Source material »
-- pv_equiv track=rewrite | github.com/sneeezed/blendsync | blendsync/operators.py | _color_for_branch
-- ===== SOURCE A (Python) =====
-- BRANCH_COLORS = [
--     'COLORSET_04_VEC',  # green  — main/master
--     'COLORSET_01_VEC',  # red
--     'COLORSET_06_VEC',  # blue
--     'COLORSET_03_VEC',  # yellow
--     'COLORSET_07_VEC',  # purple
--     'COLORSET_02_VEC',  # orange
--     'COLORSET_05_VEC',  # teal
--     'COLORSET_08_VEC',  # violet
--     'COLORSET_11_VEC',  # light green
--     'COLORSET_09_VEC',  # dark blue
-- ]
--
-- def _color_for_branch(name, all_names):
--     if name in ('main', 'master'):
--         return BRANCH_COLORS[0]
--     others = sorted(n for n in all_names if n not in ('main', 'master'))
--     try:
--         idx = (others.index(name) + 1) % len(BRANCH_COLORS)
--     except ValueError:
--         idx = 1
--     return BRANCH_COLORS[idx]
-- ===== SOURCE B (Python) =====
-- _PALETTE = (
--     'COLORSET_04_VEC',  # green  — main/master
--     'COLORSET_01_VEC',  # red
--     'COLORSET_06_VEC',  # blue
--     'COLORSET_03_VEC',  # yellow
--     'COLORSET_07_VEC',  # purple
--     'COLORSET_02_VEC',  # orange
--     'COLORSET_05_VEC',  # teal
--     'COLORSET_08_VEC',  # violet
--     'COLORSET_11_VEC',  # light green
--     'COLORSET_09_VEC',  # dark blue
-- )
--
-- def _color_for_branch(name, all_names):
--     # One explicit pass instead of sort + index: the sorted-list index of the
--     # first occurrence of `name` equals the number of non-main names strictly
--     # below it; track that count and a found flag in a single loop.
--     if name == 'main' or name == 'master':
--         return _PALETTE[0]
--     less = 0
--     found = False
--     for n in all_names:
--         if n == 'main' or n == 'master':
--             continue
--         if n < name:
--             less += 1
--         elif n == name:
--             found = True
--     return _PALETTE[(less + 1) % 10 if found else 1]
-- ===== Notes on version B (the rewrite author's own statement) =====
-- stated objective: faster
-- what changed: Replaces sorting the non-main names and calling list.index inside try/except with a single explicit loop that accumulates the count of lesser non-main names and a found flag, then indexes a fixed palette directly.
import Mathlib
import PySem

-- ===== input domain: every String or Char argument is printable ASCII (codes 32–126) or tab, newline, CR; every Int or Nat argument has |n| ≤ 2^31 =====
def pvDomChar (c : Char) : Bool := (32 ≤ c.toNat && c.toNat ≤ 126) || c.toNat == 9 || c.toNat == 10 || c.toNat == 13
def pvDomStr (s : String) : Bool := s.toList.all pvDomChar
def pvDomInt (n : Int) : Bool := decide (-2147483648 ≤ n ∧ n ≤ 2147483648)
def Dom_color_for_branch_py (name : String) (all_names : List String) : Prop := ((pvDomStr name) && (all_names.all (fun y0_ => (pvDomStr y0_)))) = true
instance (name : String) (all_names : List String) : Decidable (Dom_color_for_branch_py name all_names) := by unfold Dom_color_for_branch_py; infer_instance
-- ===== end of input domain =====

-- B replaces sort + list.index by one explicit loop accumulating a lesser-count and a found flag (objective: faster).


-- ===== PORT A =====
def branchColors : List String :=
  ["COLORSET_04_VEC", "COLORSET_01_VEC", "COLORSET_06_VEC", "COLORSET_03_VEC",
   "COLORSET_07_VEC", "COLORSET_02_VEC", "COLORSET_05_VEC", "COLORSET_08_VEC",
   "COLORSET_11_VEC", "COLORSET_09_VEC"]

def color_for_branch_py (name : String) (all_names : List String) : String :=
  if name = "main" ∨ name = "master" then branchColors.getD 0 ""
  else
    let others := PySem.List.sorted
      (all_names.filter (fun n => !(n == "main" || n == "master"))) (fun x => x) false
    let idx : Nat :=
      match PySem.List.index? others name with
      | some i => (i + 1) % branchColors.length
      | none => 1
    branchColors.getD idx ""

-- ===== PORT B =====
-- the fixed _PALETTE tuple, read by position
def paletteAt : Nat → String
  | 0 => "COLORSET_04_VEC"
  | 1 => "COLORSET_01_VEC"
  | 2 => "COLORSET_06_VEC"
  | 3 => "COLORSET_03_VEC"
  | 4 => "COLORSET_07_VEC"
  | 5 => "COLORSET_02_VEC"
  | 6 => "COLORSET_05_VEC"
  | 7 => "COLORSET_08_VEC"
  | 8 => "COLORSET_11_VEC"
  | 9 => "COLORSET_09_VEC"
  | _ => ""

-- Source B's loop: accumulate (less, found) over the list
def scanBranch (name : String) : List String → Nat × Bool
  | [] => (0, false)
  | n :: rest =>
    let acc := scanBranch name rest
    if n = "main" ∨ n = "master" then acc
    else if n < name then (acc.1 + 1, acc.2)
    else if n = name then (acc.1, true)
    else acc

def color_for_branch_py_alt (name : String) (all_names : List String) : String :=
  if name = "main" ∨ name = "master" then paletteAt 0
  else
    let acc := scanBranch name all_names
    paletteAt (if acc.2 then (acc.1 + 1) % 10 else 1)

-- ===== PRECONDITION & SPEC =====
def Spec_color_for_branch_py (name : String) (all_names : List String) (out : String) : Prop := out = color_for_branch_py_alt name all_names
instance (name : String) (all_names : List String) (out : String) : Decidable (Spec_color_for_branch_py name all_names out) := by unfold Spec_color_for_branch_py; infer_instance

-- ===== CLAIM (what is proved, stated in full; the proofs are below) =====
def Claim_equal_color_for_branch_py : Prop := ∀ (name : String) (all_names : List String), Dom_color_for_branch_py name all_names → Spec_color_for_branch_py name all_names (color_for_branch_py name all_names)

-- ===== LEMMAS AND PROOFS =====

-- the match-table reads the same entries as A's list lookup
lemma paletteAt_eq_getD (k : Nat) : paletteAt k = branchColors.getD k "" := by
  match k with
  | 0 => rfl
  | 1 => rfl
  | 2 => rfl
  | 3 => rfl
  | 4 => rfl
  | 5 => rfl
  | 6 => rfl
  | 7 => rfl
  | 8 => rfl
  | 9 => rfl
  | (n+10) =>
    have h : branchColors.length ≤ n + 10 := by simp [branchColors]
    simp [paletteAt, List.getD, List.getElem?_eq_none h]

-- B's single pass computes the lesser-count and membership of A's filtered list
lemma scanBranch_spec (name : String) (h1 : name ≠ "main") (h2 : name ≠ "master") :
    ∀ l : List String, scanBranch name l =
      (l.countP (fun n => decide (n < name) && !(n == "main" || n == "master")),
       l.contains name) := by
  intro l
  induction l with
  | nil => rfl
  | cons n t ih =>
    simp only [scanBranch, ih, List.countP_cons, List.contains_cons]
    by_cases hs : n = "main" ∨ n = "master"
    · have hne : name ≠ n := by rcases hs with h | h <;> simp [h, h1, h2]
      simp [hs, hne]
      rcases hs with h | h <;> simp [h]
    · rw [if_neg hs]
      rcases not_or.mp hs with ⟨hn1, hn2⟩
      by_cases hlt : n < name
      · have hne : name ≠ n := (ne_of_lt hlt).symm
        simp [hlt, hne, hn1, hn2]
      · rw [if_neg hlt]
        by_cases heq : n = name
        · subst heq
          simp
        · have hne : name ≠ n := fun h => heq h.symm
          have hlt2 : ¬ n.toList < name.toList := by
            intro h; exact hlt (String.lt_iff_toList_lt.mpr h)
          simp [heq, hne, hlt2]

-- index of the first occurrence of a member of a ≤-sorted list = #elements strictly below it
lemma index?_sorted_eq_countP (name : String) :
    ∀ (s : List String), s.Pairwise (· ≤ ·) → name ∈ s →
      PySem.List.index? s name = some (s.countP (fun x => decide (x < name))) := by
  intro s
  induction s with
  | nil => intro _ h; cases h
  | cons a t ih =>
    intro hp hm
    have hpt := (List.pairwise_cons.mp hp).2
    have hall := (List.pairwise_cons.mp hp).1
    by_cases ha : a = name
    · subst ha
      rw [PySem.List.index?_cons_self, List.countP_cons]
      have h0 : t.countP (fun x => decide (x < a)) = 0 := by
        apply List.countP_eq_zero.mpr
        intro x hx
        simp only [decide_eq_true_eq]
        exact not_lt.mpr (hall x hx)
      simp only [h0, decide_eq_false (lt_irrefl a), Bool.false_eq_true, if_false]
    · have hmt : name ∈ t := by
        cases hm with
        | head => exact absurd rfl ha
        | tail _ h => exact h
      have halt : a < name := lt_of_le_of_ne (hall name hmt) ha
      rw [PySem.List.index?_cons_of_ne t ha, ih hpt hmt, List.countP_cons]
      simp [halt]

-- ===== VERDICT (by name: the statement is the Claim_ definition above) =====
theorem color_for_branch_py_spec : Claim_equal_color_for_branch_py := by
  intro name all_names _
  unfold Spec_color_for_branch_py color_for_branch_py color_for_branch_py_alt
  by_cases hmm : name = "main" ∨ name = "master"
  · simp [hmm, paletteAt_eq_getD]
  · rcases not_or.mp hmm with ⟨h1, h2⟩
    rw [if_neg hmm, if_neg hmm]
    rw [scanBranch_spec name h1 h2 all_names]
    set f := all_names.filter (fun n => !(n == "main" || n == "master")) with hfdef
    have hcnt : f.countP (fun x => decide (x < name))
        = all_names.countP (fun n => decide (n < name) && !(n == "main" || n == "master")) := by
      rw [hfdef, List.countP_filter]
    by_cases hm : name ∈ all_names
    · have hmf : name ∈ f := by
        rw [hfdef, List.mem_filter]
        exact ⟨hm, by simp [h1, h2]⟩
      have hms : name ∈ PySem.List.sorted f (fun x => x) false :=
        (PySem.List.mem_sorted f (fun x => x) false name).mpr hmf
      have hps : (PySem.List.sorted f (fun x => x) false).Pairwise (· ≤ ·) :=
        PySem.List.sorted_pairwise f (fun x => x)
      have hperm : (PySem.List.sorted f (fun x => x) false).Perm f :=
        PySem.List.sorted_perm f (fun x => x) false
      have hidx : PySem.List.index? (PySem.List.sorted f (fun x => x) false) name
          = some (all_names.countP (fun n => decide (n < name) && !(n == "main" || n == "master"))) := by
        rw [index?_sorted_eq_countP name _ hps hms, hperm.countP_eq, hcnt]
      rw [PySem.List.index?_eq_idxOf?] at hidx
      simp [hidx, hm, branchColors, paletteAt_eq_getD]
    · have hnf : name ∉ f := fun h => hm (List.mem_filter.mp h).1
      have hnone : PySem.List.index? (PySem.List.sorted f (fun x => x) false) name = none := by
        rw [PySem.List.index?_eq_none_iff, PySem.List.mem_sorted]
        exact hnf
      rw [PySem.List.index?_eq_idxOf?] at hnone
      simp [hnone, hm, paletteAt_eq_getD]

Task requirements » Working from the records above, write out verbatim only the lines from the line containing "lemma index?_sorted_eq_countP (name" through the line containing "intro name all_names _".

Answer to the exercise »
lemma index?_sorted_eq_countP (name : String) :
    ∀ (s : List String), s.Pairwise (· ≤ ·) → name ∈ s →
      PySem.List.index? s name = some (s.countP (fun x => decide (x < name))) := by
  intro s
  induction s with
  | nil => intro _ h; cases h
  | cons a t ih =>
    intro hp hm
    have hpt := (List.pairwise_cons.mp hp).2
    have hall := (List.pairwise_cons.mp hp).1
    by_cases ha : a = name
    · subst ha
      rw [PySem.List.index?_cons_self, List.countP_cons]
      have h0 : t.countP (fun x => decide (x < a)) = 0 := by
        apply List.countP_eq_zero.mpr
        intro x hx
        simp only [decide_eq_true_eq]
        exact not_lt.mpr (hall x hx)
      simp only [h0, decide_eq_false (lt_irrefl a), Bool.false_eq_true, if_false]
    · have hmt : name ∈ t := by
        cases hm with
        | head => exact absurd rfl ha
        | tail _ h => exact h
      have halt : a < name := lt_of_le_of_ne (hall name hmt) ha
      rw [PySem.List.index?_cons_of_ne t ha, ih hpt hmt, List.countP_cons]
      simp [halt]

-- ===== VERDICT (by name: the statement is the Claim_ definition above) =====
theorem color_for_branch_py_spec : Claim_equal_color_for_branch_py := by
  intro name all_names _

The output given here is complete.